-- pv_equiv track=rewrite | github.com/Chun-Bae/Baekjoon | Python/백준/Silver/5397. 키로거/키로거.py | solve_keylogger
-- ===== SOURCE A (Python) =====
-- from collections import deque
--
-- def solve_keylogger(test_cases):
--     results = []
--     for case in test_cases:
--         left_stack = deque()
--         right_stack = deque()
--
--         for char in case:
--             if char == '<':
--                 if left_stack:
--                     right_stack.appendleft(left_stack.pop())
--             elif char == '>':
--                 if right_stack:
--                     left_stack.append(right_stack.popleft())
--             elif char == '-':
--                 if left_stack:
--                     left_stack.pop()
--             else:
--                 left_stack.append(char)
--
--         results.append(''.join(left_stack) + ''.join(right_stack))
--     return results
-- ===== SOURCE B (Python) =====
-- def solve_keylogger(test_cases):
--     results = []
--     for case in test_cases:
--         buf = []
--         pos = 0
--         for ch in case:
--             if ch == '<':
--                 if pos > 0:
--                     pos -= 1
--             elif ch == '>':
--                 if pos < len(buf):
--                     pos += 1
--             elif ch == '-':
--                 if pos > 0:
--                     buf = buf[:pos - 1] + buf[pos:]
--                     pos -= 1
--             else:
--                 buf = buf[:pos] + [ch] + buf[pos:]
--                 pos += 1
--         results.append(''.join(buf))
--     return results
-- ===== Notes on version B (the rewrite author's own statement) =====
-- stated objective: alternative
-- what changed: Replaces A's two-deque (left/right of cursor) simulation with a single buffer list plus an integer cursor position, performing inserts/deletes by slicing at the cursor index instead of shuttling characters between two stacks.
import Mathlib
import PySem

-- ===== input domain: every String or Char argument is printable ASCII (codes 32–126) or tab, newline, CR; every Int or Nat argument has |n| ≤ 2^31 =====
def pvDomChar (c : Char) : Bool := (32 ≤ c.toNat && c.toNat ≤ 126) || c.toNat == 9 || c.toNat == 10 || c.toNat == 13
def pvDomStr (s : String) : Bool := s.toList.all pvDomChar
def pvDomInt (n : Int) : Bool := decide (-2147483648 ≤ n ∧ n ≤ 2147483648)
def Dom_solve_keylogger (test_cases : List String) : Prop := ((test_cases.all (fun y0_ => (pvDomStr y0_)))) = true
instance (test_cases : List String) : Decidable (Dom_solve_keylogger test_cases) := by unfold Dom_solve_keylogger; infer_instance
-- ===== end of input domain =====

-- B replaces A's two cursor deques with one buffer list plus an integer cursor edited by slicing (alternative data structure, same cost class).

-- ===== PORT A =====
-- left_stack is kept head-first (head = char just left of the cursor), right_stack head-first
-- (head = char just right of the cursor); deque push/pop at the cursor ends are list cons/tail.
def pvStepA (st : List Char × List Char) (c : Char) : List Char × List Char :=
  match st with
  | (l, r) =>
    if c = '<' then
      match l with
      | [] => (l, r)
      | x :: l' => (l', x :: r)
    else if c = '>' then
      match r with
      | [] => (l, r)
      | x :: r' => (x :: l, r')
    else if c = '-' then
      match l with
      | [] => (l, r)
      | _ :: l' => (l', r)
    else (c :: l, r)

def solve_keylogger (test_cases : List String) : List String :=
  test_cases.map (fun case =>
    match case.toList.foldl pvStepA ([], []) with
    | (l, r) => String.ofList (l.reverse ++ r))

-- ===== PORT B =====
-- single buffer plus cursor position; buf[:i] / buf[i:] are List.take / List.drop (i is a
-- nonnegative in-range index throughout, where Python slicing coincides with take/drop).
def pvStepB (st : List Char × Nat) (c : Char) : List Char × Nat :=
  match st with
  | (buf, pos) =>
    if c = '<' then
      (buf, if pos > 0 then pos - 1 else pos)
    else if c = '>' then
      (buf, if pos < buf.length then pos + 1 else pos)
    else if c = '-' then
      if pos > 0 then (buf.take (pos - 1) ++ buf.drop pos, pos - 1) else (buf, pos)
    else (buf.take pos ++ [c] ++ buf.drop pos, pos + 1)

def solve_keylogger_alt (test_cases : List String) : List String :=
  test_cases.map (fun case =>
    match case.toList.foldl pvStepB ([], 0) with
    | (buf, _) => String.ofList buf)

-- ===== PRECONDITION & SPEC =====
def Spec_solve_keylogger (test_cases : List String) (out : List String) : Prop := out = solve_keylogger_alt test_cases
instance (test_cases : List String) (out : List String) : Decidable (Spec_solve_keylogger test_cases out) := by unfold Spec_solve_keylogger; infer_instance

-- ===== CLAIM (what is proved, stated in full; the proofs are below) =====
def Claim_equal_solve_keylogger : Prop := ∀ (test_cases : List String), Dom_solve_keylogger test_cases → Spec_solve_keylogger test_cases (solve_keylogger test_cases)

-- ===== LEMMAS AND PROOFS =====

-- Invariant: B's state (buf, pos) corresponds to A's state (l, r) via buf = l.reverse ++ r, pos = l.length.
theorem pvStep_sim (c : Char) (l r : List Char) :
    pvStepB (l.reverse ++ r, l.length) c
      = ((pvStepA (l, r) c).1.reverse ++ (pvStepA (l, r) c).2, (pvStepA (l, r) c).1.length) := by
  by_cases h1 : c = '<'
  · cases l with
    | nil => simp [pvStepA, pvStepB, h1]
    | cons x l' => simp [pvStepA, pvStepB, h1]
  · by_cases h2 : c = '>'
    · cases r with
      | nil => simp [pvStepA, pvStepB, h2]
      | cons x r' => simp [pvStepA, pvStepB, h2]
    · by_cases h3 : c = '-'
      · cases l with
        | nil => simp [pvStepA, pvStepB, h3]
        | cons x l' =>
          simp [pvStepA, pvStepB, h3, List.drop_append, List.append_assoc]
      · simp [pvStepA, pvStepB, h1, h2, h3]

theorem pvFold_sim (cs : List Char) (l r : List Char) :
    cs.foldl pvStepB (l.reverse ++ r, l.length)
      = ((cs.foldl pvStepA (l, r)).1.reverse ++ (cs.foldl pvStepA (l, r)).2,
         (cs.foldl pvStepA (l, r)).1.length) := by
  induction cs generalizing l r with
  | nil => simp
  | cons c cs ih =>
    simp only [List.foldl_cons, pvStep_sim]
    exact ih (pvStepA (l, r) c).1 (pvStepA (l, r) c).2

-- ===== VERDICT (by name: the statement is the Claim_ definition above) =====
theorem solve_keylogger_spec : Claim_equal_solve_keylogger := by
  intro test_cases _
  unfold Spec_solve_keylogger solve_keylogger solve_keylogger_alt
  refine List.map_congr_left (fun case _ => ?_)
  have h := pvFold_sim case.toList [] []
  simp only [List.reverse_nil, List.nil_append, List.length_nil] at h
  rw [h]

######

_Assignment_
Lines to set down from above: the line with "def pvStepA (st", the line with "-- single buffer", and every line between, each exactly as written.

_Reply to the task_
def pvStepA (st : List Char × List Char) (c : Char) : List Char × List Char :=
  match st with
  | (l, r) =>
    if c = '<' then
      match l with
      | [] => (l, r)
      | x :: l' => (l', x :: r)
    else if c = '>' then
      match r with
      | [] => (l, r)
      | x :: r' => (x :: l, r')
    else if c = '-' then
      match l with
      | [] => (l, r)
      | _ :: l' => (l', r)
    else (c :: l, r)

def solve_keylogger (test_cases : List String) : List String :=
  test_cases.map (fun case =>
    match case.toList.foldl pvStepA ([], []) with
    | (l, r) => String.ofList (l.reverse ++ r))

-- ===== PORT B =====
-- single buffer plus cursor position; buf[:i] / buf[i:] are List.take / List.drop (i is a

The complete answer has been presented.